Print only the closing part of the entries. It starts at the line containing "intro tam f _" and includes the final line, exactly as written.

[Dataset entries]

################

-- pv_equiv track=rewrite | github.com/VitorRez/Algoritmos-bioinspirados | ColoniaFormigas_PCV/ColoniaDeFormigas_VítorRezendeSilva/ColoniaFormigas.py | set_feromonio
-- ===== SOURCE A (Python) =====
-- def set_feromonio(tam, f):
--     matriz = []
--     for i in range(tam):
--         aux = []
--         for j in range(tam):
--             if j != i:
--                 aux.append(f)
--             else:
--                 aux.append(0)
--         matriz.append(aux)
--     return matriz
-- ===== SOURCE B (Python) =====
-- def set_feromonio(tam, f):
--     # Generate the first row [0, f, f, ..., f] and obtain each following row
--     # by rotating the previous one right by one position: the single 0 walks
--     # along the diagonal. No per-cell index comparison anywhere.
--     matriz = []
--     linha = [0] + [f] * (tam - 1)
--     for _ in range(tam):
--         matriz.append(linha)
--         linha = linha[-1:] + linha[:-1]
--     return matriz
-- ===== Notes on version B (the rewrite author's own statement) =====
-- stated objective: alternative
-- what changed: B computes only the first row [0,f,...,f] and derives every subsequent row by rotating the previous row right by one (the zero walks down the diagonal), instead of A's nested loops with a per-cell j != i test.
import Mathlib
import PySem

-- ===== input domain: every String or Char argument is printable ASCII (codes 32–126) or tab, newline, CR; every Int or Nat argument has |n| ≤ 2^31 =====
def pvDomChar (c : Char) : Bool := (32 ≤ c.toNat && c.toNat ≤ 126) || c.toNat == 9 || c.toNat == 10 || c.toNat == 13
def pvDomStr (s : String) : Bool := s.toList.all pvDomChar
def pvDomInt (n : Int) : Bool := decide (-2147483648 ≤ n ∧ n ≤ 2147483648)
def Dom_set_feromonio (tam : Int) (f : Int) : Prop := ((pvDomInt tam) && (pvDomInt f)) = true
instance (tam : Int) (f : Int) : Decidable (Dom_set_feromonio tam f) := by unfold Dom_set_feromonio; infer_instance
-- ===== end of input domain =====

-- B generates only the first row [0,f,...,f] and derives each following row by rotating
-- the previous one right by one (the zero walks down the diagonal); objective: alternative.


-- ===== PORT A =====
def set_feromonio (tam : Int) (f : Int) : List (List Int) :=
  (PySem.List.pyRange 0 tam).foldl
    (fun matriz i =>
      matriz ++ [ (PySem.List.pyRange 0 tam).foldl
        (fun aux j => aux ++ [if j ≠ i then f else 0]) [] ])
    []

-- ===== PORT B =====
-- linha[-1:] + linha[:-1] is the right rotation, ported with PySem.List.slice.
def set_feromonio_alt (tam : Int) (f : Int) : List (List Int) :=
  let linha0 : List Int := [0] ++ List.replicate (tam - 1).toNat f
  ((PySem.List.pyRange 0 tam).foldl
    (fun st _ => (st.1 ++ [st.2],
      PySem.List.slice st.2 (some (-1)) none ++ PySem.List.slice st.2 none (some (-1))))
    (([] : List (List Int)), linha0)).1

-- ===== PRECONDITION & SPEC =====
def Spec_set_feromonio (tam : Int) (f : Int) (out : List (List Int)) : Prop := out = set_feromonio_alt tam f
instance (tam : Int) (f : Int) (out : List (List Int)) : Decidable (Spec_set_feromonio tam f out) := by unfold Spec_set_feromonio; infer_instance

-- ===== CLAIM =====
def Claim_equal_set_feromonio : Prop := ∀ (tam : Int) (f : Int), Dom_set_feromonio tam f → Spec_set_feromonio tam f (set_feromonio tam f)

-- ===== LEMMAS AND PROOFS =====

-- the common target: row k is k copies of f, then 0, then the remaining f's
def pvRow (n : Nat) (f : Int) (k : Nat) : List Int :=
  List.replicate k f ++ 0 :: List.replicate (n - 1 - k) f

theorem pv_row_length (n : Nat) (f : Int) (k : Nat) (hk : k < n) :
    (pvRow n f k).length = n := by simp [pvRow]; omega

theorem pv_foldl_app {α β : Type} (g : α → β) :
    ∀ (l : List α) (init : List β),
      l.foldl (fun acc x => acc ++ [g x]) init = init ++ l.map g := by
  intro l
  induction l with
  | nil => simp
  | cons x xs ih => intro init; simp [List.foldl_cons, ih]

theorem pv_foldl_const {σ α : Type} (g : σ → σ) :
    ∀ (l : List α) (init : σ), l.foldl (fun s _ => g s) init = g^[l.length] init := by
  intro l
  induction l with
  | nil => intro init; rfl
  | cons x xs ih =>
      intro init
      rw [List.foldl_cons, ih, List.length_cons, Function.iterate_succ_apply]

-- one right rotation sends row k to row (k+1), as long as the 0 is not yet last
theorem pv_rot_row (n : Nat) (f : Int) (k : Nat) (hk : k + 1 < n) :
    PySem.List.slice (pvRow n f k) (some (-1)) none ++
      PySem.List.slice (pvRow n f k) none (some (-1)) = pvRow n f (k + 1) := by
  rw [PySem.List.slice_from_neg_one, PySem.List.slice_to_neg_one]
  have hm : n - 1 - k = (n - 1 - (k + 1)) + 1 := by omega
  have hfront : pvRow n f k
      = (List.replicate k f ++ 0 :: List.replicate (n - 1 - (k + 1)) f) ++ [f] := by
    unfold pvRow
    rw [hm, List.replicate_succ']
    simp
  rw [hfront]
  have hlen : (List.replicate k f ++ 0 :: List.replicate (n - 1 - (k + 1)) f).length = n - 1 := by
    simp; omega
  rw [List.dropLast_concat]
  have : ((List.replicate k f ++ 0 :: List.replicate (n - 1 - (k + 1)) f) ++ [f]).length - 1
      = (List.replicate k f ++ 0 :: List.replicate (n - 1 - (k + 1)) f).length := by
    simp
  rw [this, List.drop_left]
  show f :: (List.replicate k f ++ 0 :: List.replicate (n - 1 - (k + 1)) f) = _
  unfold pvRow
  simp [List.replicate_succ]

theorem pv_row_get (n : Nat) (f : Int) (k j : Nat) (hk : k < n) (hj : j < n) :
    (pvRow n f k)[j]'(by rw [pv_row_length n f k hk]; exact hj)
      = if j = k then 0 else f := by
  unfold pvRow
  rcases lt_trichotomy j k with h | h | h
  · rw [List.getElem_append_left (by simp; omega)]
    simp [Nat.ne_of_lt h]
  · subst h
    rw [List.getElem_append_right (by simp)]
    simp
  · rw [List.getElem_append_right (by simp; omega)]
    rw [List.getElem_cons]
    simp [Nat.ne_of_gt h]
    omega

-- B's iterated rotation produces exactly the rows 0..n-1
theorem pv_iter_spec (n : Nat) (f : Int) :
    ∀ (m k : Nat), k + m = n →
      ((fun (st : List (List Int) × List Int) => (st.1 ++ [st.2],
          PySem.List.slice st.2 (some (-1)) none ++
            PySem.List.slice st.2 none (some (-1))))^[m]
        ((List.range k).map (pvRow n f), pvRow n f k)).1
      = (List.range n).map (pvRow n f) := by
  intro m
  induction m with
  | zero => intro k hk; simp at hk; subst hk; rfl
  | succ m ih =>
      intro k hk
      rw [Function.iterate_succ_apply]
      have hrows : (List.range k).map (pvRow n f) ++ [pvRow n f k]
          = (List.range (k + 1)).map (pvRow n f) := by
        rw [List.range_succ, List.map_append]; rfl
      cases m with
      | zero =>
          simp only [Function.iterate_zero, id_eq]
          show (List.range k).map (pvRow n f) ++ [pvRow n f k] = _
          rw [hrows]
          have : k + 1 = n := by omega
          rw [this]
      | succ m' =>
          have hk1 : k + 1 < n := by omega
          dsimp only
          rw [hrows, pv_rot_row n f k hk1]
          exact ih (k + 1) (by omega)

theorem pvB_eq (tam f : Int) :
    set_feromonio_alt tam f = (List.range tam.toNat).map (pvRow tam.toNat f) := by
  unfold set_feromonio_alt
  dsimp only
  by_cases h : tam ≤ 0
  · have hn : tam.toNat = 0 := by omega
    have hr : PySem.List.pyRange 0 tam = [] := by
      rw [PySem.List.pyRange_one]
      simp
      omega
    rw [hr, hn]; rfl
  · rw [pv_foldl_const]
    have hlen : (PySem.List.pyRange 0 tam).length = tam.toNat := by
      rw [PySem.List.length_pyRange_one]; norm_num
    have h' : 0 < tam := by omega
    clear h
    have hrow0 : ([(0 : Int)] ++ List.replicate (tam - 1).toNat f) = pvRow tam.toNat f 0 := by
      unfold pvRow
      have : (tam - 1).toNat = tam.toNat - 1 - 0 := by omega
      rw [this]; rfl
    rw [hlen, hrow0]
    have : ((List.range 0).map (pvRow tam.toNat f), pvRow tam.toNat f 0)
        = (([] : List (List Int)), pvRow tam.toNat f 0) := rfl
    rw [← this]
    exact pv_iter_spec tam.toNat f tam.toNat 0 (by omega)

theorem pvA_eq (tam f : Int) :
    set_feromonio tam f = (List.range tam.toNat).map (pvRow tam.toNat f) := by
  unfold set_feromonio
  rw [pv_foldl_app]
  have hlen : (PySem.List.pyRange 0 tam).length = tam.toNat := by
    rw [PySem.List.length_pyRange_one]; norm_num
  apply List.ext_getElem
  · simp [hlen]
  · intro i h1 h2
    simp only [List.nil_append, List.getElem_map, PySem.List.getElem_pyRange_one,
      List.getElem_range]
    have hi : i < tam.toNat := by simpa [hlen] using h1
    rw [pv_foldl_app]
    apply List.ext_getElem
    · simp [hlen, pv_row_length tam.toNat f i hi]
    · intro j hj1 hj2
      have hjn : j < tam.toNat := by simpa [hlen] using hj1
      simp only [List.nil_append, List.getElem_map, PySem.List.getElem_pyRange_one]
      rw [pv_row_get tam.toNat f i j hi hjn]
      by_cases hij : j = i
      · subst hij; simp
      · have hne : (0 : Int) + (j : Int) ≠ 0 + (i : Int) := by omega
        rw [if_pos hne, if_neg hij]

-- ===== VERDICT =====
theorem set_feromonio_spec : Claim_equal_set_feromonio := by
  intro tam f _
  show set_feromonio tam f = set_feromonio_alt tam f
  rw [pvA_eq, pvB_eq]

################

Exercise solution —
  intro tam f _
  show set_feromonio tam f = set_feromonio_alt tam f
  rw [pvA_eq, pvB_eq]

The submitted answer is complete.